Dr Kim Il Zeng of the Central University of North Korea will this week publish her PHD on the philosophical and cultural significance of dead road space and the carbon offset advantages of leaving one side of a dual carriagway “fallow” for several years at a time.

The scheme qualifies for the list under the first three selection criteria. In order to make the list a site needs:

(i) to represent a masterpiece of human creative genius;

The never-ending roadworks concept has been deemed to be a work of counter-intuitive genius by a panel of conceptual artists including Damien Hirst, Damien Hirst’s neighbour, (who became a conceptual artist when Damien Hirst said he was) and Marcel Duchamp, who said he would still be an artist after he was dead, so he is.

(ii) to exhibit an important interchange of human values, over a span of time or within a cultural area of the world, on developments in architecture or technology, monumental arts, town-planning or landscape design;

Town-planning obviously. The interchange of human values over a span of time is demonstrated by the fact that until the concept of never-ending road works was developed people used to think roads were for cars to drive on in order for them to go from one place to another.

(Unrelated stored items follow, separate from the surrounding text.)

-- pv_equiv track=rewrite | github.com/sagebei/Impartial-Games-a-Challenge-for-Reinforcement-Learning | example/NimEnvironments.py | state_to_position
-- ===== SOURCE A (Python) =====
-- def state_to_position(state):
--     position = []
--     heap = 0
--     for s in state:
--         if s == -1:
--             position.append(int(heap))
--             heap = 0
--         else:
--             heap += s
--     position.append(int(heap))
--     return position
-- ===== SOURCE B (Python) =====
-- def _split_at_markers(xs):
--     if -1 in xs:
--         i = xs.index(-1)
--         return [xs[:i]] + _split_at_markers(xs[i + 1:])
--     return [xs]
--
--
-- def state_to_position(state):
--     return [sum(seg) for seg in _split_at_markers(state)]
-- ===== Notes on version B (the rewrite author's own statement) =====
-- stated objective: alternative
-- what changed: Replaces the single accumulator loop by a recursive split of the state into segments at each -1 marker followed by a separate map-sum pass over the materialized segments.
import Mathlib
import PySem

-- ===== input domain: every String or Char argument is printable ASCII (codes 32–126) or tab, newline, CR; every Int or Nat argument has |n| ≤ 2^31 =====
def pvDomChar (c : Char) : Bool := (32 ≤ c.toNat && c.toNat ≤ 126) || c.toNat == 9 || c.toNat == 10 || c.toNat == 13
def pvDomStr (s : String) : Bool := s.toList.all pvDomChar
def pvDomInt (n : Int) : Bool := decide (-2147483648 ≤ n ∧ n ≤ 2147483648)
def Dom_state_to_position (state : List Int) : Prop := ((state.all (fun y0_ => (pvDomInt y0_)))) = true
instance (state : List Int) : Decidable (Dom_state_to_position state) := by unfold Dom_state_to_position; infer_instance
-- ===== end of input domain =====

-- B splits the state into segments at each -1 marker and maps sum over them; alternative decomposition, same cost.

-- ===== PORT A =====
def state_to_position (state : List Int) : List Int :=
  let ph := state.foldl
    (fun (ph : List Int × Int) s =>
      if s == -1 then (ph.1 ++ [ph.2], 0) else (ph.1, ph.2 + s))
    ([], 0)
  ph.1 ++ [ph.2]

-- ===== PORT B =====
def splitAtMarkers (xs : List Int) : List (List Int) :=
  if h : (-1 : Int) ∈ xs then
    (xs.take (xs.idxOf (-1))) :: splitAtMarkers (xs.drop (xs.idxOf (-1) + 1))
  else [xs]
termination_by xs.length
decreasing_by
  have := List.idxOf_lt_length_of_mem h
  simp [List.length_drop]; omega

def state_to_position_alt (state : List Int) : List Int :=
  (splitAtMarkers state).map (fun seg => seg.sum)

-- ===== PRECONDITION & SPEC =====
def Spec_state_to_position (state : List Int) (out : List Int) : Prop := out = state_to_position_alt state
instance (state : List Int) (out : List Int) : Decidable (Spec_state_to_position state out) := by unfold Spec_state_to_position; infer_instance

-- ===== CLAIM (what is proved, stated in full; the proofs are below) =====
def Claim_equal_state_to_position : Prop := ∀ (state : List Int), Dom_state_to_position state → Spec_state_to_position state (state_to_position state)

-- ===== LEMMAS AND PROOFS =====

def aStep (ph : List Int × Int) (s : Int) : List Int × Int :=
  if s == -1 then (ph.1 ++ [ph.2], 0) else (ph.1, ph.2 + s)

theorem aFold_shift (xs : List Int) (pos : List Int) (heap : Int) :
    xs.foldl aStep (pos, heap) =
      (pos ++ (xs.foldl aStep ([], heap)).1, (xs.foldl aStep ([], heap)).2) := by
  induction xs generalizing pos heap with
  | nil => simp
  | cons x xs ih =>
    simp only [List.foldl_cons]
    by_cases hx : x = -1
    · simp only [aStep, hx, beq_self_eq_true, if_true]
      rw [ih (pos ++ [heap]) 0, ih ([] ++ [heap]) 0]
      simp [List.append_assoc]
    · simp only [aStep, beq_iff_eq, if_neg hx]
      exact ih pos (heap + x)

theorem aFold_no_marker (xs : List Int) (heap : Int) (h : (-1 : Int) ∉ xs) :
    xs.foldl aStep ([], heap) = ([], heap + xs.sum) := by
  induction xs generalizing heap with
  | nil => simp
  | cons x xs ih =>
    simp only [List.mem_cons, not_or] at h
    simp only [List.foldl_cons, aStep, beq_iff_eq]
    rw [if_neg (fun hh => h.1 hh.symm), ih _ h.2]
    simp [List.sum_cons]; ring

theorem state_to_position_eq_alt (xs : List Int) :
    state_to_position xs = state_to_position_alt xs := by
  induction hn : xs.length using Nat.strong_induction_on generalizing xs with
  | _ n ih =>
  subst hn
  by_cases h : (-1 : Int) ∈ xs
  · set i := xs.idxOf (-1) with hi
    have hlt : i < xs.length := List.idxOf_lt_length_of_mem h
    have hsplit : xs = xs.take i ++ (-1) :: xs.drop (i + 1) := by
      conv_lhs => rw [← List.take_append_drop i xs]
      congr 1
      rw [List.drop_eq_getElem_cons hlt]
      congr 1
      exact (List.getElem_idxOf hlt)
    have hnomem : (-1 : Int) ∉ xs.take i := by
      intro hmem
      have := (List.mem_take_iff_idxOf_lt h).mp hmem
      omega
    have hkey : ∀ ys : List Int, state_to_position ys =
        (ys.foldl aStep ([], 0)).1 ++ [(ys.foldl aStep ([], 0)).2] := fun ys => rfl
    rw [hkey]
    conv_lhs => rw [hsplit]
    rw [List.foldl_append, aFold_no_marker _ _ hnomem, List.foldl_cons]
    have hstep : aStep ([], 0 + (xs.take i).sum) (-1) = ([0 + (xs.take i).sum], 0) := by
      simp [aStep]
    rw [hstep, aFold_shift]
    have hlen : (xs.drop (i + 1)).length < xs.length := by
      simp [List.length_drop]; omega
    have ihd := ih (xs.drop (i + 1)).length hlen (xs.drop (i + 1)) rfl
    rw [hkey] at ihd
    unfold state_to_position_alt
    rw [splitAtMarkers, dif_pos h]
    simp only [List.map_cons, ← hi]
    have : ((List.foldl aStep ([], 0) (xs.drop (i + 1))).1 ++
        [(List.foldl aStep ([], 0) (xs.drop (i + 1))).2]) =
        (splitAtMarkers (xs.drop (i + 1))).map (fun seg => seg.sum) := by
      rw [ihd]; rfl
    simp only [List.append_assoc] at this ⊢
    simp [this]
  · have hkey : state_to_position xs =
        (xs.foldl aStep ([], 0)).1 ++ [(xs.foldl aStep ([], 0)).2] := rfl
    rw [hkey, aFold_no_marker _ _ h]
    unfold state_to_position_alt
    rw [splitAtMarkers, dif_neg h]
    simp

-- ===== VERDICT (by name: the statement is the Claim_ definition above) =====
theorem state_to_position_spec : Claim_equal_state_to_position := by
  intro state _
  exact state_to_position_eq_alt state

(iii) to bear a unique or at least exceptional testimony to a cultural tradition or to a civilization which is living or which has disappeared;

The unique stature of roadworks as an end in themselves is a cultural tradition which exists only in Swansea and which UNESCO has deemed in need of preservation.

Being on the list gives Swansea access to the UNESCO World Heritage Fund which provides about US$4 million annually to support activities requested by States Parties in need of international assistance. It includes compulsory and voluntary contributions from the States Parties, as well as from private donations.  This funding should enable Swansea City Council to continue road works well into the next century and beyond, making it a tourist Mecca.  The cash injection should also enable it to expand the roadworks outside the city centre, possibly as far as the M4.